■ Saved entries ■
▬▬▬▬▬▬▬▬▬▬

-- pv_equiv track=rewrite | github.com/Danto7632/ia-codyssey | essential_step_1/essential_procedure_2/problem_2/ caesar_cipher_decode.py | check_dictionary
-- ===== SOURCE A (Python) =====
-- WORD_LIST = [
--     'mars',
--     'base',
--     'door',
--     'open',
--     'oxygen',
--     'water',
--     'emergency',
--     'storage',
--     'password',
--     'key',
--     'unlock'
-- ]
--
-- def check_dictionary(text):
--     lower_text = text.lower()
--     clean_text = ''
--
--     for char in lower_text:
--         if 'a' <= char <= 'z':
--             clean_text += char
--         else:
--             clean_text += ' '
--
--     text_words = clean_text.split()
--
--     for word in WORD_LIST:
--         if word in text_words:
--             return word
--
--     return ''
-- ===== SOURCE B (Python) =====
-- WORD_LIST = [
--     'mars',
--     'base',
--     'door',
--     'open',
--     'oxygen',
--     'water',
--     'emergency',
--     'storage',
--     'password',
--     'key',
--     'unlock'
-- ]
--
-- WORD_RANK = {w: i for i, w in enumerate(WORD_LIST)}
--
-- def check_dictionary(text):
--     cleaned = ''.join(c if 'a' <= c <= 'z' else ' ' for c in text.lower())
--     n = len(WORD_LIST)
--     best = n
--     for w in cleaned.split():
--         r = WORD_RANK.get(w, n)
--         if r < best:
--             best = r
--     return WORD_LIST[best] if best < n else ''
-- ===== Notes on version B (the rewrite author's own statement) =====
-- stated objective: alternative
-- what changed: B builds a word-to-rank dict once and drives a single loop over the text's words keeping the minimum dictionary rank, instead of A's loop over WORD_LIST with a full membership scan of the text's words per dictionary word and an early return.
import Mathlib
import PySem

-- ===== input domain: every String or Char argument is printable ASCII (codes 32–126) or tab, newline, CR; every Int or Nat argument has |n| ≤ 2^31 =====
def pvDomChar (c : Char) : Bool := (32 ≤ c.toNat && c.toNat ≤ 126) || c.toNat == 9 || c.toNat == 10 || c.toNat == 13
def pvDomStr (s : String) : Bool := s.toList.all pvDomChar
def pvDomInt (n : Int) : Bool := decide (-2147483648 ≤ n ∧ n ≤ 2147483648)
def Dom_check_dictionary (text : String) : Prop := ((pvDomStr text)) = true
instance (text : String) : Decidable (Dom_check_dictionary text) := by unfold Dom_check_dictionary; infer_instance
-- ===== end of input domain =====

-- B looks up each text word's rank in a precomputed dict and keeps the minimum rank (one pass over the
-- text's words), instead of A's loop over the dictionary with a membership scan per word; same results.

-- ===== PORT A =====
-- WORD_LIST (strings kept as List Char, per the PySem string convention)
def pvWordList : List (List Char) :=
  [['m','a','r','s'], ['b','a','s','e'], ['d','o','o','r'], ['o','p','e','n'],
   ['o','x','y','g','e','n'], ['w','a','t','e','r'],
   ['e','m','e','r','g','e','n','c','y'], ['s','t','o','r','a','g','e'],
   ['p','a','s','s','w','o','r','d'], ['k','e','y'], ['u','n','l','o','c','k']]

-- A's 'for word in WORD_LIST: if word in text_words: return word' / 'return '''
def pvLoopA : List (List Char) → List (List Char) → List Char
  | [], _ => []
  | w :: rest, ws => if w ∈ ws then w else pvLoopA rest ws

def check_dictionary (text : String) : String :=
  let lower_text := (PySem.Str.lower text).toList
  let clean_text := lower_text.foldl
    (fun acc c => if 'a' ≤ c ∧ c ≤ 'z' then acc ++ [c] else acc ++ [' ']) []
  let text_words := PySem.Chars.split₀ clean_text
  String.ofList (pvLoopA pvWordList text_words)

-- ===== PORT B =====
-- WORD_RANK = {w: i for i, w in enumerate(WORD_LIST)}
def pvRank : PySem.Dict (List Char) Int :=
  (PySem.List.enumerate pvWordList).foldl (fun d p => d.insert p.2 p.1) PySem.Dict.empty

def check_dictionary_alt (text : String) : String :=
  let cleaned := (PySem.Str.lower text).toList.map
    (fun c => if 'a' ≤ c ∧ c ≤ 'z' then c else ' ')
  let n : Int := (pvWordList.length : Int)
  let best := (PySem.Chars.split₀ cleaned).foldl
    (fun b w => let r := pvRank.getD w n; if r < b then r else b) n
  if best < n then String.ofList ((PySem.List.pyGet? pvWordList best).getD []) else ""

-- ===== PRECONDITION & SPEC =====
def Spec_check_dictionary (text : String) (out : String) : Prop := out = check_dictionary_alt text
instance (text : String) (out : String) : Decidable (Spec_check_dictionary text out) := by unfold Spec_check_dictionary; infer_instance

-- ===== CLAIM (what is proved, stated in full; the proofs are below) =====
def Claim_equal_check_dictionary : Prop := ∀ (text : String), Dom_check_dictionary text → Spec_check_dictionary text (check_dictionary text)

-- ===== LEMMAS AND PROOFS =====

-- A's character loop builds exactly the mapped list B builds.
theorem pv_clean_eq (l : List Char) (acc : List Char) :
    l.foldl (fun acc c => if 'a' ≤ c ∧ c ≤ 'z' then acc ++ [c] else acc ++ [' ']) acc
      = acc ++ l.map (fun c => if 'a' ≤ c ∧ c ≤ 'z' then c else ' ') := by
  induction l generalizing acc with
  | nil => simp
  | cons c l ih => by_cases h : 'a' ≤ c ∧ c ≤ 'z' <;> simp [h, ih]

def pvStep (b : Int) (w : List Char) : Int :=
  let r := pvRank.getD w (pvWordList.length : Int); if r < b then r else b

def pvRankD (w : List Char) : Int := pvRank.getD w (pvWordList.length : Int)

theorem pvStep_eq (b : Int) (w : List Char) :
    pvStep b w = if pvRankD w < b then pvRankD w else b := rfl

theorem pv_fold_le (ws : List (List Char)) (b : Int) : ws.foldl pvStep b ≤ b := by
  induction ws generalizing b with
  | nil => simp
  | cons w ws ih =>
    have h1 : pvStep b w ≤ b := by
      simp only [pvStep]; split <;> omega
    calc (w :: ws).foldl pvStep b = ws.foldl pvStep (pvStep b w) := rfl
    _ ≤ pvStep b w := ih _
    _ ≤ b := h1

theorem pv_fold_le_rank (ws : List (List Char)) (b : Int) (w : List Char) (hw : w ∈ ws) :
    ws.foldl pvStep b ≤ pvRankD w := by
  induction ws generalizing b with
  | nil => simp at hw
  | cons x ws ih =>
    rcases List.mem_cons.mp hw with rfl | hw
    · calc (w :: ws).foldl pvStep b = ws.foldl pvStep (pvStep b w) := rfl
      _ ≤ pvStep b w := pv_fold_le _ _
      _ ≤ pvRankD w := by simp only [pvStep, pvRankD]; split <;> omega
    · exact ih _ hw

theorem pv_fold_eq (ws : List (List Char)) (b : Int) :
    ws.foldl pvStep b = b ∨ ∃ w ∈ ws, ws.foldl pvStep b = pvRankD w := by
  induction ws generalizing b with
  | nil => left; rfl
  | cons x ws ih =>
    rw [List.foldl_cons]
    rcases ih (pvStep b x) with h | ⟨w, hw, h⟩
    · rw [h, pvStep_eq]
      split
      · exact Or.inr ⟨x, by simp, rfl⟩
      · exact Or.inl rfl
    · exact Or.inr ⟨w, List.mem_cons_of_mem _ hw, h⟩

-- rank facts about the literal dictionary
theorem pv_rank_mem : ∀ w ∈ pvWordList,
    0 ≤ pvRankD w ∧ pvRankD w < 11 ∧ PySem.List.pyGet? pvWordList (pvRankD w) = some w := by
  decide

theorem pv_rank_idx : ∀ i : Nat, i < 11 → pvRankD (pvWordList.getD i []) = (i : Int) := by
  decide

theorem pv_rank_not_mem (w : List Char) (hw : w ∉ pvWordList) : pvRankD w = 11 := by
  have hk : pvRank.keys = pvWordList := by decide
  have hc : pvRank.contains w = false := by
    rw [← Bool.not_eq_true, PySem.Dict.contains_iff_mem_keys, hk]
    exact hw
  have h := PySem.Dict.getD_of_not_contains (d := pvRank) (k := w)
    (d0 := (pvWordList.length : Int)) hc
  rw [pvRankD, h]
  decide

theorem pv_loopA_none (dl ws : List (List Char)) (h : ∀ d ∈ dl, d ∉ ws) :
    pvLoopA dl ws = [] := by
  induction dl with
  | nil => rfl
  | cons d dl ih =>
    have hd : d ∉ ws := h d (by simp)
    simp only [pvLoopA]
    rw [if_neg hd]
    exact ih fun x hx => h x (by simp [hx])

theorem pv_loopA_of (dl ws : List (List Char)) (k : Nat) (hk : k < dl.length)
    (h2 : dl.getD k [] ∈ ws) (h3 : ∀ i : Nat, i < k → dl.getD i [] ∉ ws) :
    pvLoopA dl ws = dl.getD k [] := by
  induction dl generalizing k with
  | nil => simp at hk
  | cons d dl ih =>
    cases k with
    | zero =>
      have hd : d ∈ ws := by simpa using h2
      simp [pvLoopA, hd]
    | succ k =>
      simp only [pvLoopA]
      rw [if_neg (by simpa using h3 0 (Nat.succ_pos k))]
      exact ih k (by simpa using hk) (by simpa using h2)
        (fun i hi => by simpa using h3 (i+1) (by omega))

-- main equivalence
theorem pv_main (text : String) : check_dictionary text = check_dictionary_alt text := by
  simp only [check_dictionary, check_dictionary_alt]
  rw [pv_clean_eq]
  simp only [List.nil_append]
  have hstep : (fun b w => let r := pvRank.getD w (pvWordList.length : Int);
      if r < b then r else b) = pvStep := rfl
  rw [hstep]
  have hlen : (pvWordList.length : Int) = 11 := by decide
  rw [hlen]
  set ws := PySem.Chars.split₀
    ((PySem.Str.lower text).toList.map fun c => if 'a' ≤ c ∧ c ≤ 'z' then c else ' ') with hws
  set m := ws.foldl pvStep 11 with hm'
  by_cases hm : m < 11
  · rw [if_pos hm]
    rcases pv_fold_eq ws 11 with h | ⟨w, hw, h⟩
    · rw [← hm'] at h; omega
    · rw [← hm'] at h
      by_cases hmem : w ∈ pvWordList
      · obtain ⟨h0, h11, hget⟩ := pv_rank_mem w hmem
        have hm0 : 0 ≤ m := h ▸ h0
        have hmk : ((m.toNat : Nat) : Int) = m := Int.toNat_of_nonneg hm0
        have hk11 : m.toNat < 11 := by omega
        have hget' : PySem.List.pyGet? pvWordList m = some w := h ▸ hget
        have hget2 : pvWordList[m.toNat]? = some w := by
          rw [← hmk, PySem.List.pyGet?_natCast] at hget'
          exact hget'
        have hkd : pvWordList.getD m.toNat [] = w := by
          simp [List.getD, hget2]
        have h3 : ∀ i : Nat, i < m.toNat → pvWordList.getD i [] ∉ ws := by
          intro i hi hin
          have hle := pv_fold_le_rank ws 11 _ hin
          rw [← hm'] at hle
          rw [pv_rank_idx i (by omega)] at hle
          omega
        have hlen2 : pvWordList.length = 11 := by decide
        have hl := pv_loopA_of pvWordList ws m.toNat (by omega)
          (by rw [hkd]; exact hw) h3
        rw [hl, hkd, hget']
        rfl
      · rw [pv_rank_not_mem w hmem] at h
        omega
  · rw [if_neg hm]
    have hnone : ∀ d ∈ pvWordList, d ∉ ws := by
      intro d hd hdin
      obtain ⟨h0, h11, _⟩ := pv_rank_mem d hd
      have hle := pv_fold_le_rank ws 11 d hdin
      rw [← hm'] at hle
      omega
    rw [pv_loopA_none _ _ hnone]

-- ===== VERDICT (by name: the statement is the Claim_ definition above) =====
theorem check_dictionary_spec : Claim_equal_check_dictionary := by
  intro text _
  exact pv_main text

▬▬▬▬▬▬▬▬▬▬

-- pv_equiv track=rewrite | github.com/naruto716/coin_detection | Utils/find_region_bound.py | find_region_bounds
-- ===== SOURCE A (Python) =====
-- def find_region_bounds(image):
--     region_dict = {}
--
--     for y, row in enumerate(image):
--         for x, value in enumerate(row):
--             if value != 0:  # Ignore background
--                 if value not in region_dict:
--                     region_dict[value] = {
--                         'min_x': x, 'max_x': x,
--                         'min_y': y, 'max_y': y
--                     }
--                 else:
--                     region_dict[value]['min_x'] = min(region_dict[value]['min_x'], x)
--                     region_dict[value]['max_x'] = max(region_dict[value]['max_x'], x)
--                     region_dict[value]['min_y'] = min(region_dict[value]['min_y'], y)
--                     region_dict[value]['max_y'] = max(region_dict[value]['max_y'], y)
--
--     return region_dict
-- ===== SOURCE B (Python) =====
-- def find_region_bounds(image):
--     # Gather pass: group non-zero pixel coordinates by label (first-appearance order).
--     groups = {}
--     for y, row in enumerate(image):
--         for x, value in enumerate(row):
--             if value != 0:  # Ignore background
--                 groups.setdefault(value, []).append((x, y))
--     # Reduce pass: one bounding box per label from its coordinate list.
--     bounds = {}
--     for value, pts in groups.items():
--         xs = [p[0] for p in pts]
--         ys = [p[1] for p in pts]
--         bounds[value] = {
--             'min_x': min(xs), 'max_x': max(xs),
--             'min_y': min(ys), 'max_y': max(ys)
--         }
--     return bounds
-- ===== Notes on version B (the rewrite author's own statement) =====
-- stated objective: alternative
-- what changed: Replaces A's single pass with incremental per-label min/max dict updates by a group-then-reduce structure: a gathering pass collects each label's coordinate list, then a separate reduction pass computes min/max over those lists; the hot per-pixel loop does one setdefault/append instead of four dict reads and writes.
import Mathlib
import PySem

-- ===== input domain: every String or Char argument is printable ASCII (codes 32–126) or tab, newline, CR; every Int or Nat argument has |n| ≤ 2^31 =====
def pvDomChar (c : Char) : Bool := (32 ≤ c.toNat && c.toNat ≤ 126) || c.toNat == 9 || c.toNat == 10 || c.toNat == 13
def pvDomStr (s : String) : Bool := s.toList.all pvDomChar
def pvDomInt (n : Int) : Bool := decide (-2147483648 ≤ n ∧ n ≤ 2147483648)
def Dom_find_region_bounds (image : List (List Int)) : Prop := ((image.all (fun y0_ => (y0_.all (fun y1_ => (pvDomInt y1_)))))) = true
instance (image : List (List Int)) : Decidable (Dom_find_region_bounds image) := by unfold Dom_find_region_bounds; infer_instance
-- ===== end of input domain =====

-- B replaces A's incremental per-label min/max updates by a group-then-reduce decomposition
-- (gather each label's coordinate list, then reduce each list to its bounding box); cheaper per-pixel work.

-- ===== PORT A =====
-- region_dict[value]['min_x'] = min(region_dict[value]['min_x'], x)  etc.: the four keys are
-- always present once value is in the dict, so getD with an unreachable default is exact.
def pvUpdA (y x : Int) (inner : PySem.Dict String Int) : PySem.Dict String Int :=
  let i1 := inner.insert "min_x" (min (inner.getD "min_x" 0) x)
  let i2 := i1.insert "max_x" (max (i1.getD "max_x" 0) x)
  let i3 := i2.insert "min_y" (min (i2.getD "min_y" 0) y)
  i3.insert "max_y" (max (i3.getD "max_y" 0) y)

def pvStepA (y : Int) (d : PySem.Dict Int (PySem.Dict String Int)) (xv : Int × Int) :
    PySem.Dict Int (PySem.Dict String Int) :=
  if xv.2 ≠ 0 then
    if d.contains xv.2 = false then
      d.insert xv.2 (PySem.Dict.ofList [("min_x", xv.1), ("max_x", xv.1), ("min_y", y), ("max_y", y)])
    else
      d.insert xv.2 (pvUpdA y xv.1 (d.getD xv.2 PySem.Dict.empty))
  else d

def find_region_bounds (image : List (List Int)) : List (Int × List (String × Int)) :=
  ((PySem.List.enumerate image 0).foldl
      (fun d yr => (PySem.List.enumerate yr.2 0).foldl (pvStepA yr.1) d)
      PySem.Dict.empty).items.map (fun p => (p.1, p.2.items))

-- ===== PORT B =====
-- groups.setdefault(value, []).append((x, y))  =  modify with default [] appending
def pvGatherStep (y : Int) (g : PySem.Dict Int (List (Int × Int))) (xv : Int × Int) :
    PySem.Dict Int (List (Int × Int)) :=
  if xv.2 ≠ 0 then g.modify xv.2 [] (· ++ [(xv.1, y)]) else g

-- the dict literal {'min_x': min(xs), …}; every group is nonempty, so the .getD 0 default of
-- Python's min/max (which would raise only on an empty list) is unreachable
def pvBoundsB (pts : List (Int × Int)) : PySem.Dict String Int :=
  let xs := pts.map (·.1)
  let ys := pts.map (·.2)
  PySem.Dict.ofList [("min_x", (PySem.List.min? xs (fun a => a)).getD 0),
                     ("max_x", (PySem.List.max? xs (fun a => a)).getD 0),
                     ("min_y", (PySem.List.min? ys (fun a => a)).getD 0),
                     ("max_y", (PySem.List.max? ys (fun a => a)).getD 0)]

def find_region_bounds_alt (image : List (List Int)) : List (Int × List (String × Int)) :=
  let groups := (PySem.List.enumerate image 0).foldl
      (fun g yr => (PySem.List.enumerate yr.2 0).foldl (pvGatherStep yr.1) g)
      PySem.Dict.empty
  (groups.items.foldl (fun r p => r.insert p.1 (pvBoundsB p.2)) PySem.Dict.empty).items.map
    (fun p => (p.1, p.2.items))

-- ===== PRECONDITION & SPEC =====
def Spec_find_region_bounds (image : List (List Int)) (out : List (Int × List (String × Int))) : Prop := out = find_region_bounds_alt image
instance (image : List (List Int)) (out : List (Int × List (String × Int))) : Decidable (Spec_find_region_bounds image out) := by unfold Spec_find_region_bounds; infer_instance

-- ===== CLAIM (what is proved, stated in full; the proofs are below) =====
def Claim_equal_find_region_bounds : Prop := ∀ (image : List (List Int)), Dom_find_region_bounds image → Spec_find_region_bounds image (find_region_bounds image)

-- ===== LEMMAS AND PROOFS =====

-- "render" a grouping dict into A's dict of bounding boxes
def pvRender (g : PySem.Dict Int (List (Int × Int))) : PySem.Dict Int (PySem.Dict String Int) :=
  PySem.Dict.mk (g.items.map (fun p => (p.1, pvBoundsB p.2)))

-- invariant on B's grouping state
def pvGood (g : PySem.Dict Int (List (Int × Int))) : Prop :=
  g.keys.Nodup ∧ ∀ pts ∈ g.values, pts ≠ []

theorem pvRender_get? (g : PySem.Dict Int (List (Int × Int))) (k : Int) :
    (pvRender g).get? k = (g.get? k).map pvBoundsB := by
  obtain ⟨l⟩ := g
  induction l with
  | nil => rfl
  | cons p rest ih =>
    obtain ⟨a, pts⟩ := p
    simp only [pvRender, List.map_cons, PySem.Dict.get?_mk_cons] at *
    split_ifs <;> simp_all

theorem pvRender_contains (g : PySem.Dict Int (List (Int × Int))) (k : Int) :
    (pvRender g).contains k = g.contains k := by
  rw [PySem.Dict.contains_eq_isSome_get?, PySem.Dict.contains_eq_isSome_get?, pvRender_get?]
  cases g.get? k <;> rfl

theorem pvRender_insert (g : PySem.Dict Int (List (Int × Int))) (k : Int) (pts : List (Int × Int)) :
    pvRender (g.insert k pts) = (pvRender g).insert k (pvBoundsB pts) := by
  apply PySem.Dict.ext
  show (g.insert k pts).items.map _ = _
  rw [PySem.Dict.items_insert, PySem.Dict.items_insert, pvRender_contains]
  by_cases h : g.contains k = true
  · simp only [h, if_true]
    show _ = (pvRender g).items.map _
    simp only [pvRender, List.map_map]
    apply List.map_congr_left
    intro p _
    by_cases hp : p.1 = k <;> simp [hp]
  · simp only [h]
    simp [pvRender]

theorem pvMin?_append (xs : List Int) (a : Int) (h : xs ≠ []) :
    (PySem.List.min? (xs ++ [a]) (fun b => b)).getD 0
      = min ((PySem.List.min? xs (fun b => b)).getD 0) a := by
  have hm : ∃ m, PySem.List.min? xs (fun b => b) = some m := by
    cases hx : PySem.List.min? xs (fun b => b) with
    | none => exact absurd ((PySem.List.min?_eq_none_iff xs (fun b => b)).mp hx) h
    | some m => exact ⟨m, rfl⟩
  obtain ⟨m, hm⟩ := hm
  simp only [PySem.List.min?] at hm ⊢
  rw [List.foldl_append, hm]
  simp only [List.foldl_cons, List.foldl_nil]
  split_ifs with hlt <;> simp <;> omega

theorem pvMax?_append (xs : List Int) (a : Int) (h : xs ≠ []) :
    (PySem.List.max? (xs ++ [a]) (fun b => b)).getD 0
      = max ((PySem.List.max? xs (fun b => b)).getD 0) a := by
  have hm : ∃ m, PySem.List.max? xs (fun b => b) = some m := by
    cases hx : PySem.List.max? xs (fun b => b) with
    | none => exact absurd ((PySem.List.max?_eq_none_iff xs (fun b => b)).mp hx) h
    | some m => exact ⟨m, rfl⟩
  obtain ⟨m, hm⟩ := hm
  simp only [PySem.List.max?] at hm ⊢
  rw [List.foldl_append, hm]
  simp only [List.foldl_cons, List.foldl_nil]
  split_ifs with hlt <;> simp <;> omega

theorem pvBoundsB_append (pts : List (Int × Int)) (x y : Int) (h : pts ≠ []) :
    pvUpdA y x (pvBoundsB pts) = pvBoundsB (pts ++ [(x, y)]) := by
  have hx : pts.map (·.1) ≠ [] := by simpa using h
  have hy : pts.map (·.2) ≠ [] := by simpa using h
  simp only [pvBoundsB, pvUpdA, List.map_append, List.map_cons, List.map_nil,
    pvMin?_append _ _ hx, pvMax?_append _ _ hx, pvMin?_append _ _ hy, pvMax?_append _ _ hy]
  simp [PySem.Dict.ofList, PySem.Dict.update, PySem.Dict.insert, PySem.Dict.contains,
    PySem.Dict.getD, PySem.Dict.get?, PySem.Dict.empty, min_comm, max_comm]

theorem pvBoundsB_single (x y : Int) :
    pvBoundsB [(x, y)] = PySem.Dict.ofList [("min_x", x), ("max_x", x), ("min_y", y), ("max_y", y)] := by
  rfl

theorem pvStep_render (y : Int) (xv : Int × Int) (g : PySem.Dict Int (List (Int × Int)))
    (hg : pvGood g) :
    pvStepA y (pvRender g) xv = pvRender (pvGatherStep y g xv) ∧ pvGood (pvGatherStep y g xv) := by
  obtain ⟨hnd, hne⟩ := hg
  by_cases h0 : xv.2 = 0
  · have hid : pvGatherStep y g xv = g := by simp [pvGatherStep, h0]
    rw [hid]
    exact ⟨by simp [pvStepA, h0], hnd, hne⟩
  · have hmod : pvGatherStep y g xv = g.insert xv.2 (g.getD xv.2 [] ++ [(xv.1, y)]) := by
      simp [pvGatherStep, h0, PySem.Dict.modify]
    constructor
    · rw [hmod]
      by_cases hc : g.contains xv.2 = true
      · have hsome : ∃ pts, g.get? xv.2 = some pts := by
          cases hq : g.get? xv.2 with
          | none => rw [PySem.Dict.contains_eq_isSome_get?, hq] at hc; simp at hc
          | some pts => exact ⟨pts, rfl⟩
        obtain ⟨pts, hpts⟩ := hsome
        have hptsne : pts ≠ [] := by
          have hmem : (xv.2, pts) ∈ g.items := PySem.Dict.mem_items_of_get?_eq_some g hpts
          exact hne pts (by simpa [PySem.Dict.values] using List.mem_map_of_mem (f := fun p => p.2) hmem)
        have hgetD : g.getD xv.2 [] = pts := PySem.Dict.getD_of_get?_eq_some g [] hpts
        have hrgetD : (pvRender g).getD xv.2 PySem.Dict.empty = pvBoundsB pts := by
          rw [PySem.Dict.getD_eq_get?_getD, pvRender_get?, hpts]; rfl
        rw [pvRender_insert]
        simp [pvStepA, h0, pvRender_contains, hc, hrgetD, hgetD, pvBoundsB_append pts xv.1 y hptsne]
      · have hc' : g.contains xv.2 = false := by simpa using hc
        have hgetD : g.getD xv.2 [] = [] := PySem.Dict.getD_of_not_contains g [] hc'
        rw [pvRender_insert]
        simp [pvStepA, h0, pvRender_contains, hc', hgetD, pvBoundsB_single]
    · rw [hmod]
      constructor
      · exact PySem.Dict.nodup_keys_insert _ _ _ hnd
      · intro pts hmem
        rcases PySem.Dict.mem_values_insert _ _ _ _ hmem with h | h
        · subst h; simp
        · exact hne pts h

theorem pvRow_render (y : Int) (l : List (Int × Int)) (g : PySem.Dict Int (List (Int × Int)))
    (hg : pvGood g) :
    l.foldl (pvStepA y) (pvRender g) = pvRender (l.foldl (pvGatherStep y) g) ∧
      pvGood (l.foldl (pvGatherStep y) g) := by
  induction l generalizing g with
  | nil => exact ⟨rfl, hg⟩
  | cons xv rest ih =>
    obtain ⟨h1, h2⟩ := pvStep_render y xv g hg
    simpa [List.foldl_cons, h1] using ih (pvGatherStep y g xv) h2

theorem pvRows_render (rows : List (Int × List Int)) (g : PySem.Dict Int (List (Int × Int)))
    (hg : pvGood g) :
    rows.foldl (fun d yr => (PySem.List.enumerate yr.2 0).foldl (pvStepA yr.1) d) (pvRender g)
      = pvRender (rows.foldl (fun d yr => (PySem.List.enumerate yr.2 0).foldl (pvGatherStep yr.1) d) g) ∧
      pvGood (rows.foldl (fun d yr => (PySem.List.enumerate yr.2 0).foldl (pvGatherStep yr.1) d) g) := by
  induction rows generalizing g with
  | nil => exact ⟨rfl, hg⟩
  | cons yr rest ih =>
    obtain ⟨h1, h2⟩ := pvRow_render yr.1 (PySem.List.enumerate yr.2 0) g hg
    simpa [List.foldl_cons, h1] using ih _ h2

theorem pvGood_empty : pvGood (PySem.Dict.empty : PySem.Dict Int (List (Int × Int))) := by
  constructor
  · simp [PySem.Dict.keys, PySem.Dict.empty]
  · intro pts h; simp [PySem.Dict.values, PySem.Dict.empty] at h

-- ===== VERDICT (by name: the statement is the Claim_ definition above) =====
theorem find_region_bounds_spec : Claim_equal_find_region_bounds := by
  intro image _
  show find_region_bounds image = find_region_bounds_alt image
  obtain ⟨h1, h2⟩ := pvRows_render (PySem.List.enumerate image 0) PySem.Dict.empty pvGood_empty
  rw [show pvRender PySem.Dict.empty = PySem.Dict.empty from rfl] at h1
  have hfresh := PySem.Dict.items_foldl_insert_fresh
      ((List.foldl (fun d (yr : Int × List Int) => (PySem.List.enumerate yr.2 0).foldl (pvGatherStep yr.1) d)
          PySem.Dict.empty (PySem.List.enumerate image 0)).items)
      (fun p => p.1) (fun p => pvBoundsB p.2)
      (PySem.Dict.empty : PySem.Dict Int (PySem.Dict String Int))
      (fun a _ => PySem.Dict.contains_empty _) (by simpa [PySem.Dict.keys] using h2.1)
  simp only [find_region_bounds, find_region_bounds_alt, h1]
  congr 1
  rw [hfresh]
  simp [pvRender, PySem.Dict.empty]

▬▬▬▬▬▬▬▬▬▬

■ PROMPT ■
Using the entries above, return each line in which the word "github" occurs.

■ ANSWER SPACE ■
-- pv_equiv track=rewrite | github.com/Danto7632/ia-codyssey | essential_step_1/essential_procedure_2/problem_2/ caesar_cipher_decode.py | check_dictionary
-- pv_equiv track=rewrite | github.com/naruto716/coin_detection | Utils/find_region_bound.py | find_region_bounds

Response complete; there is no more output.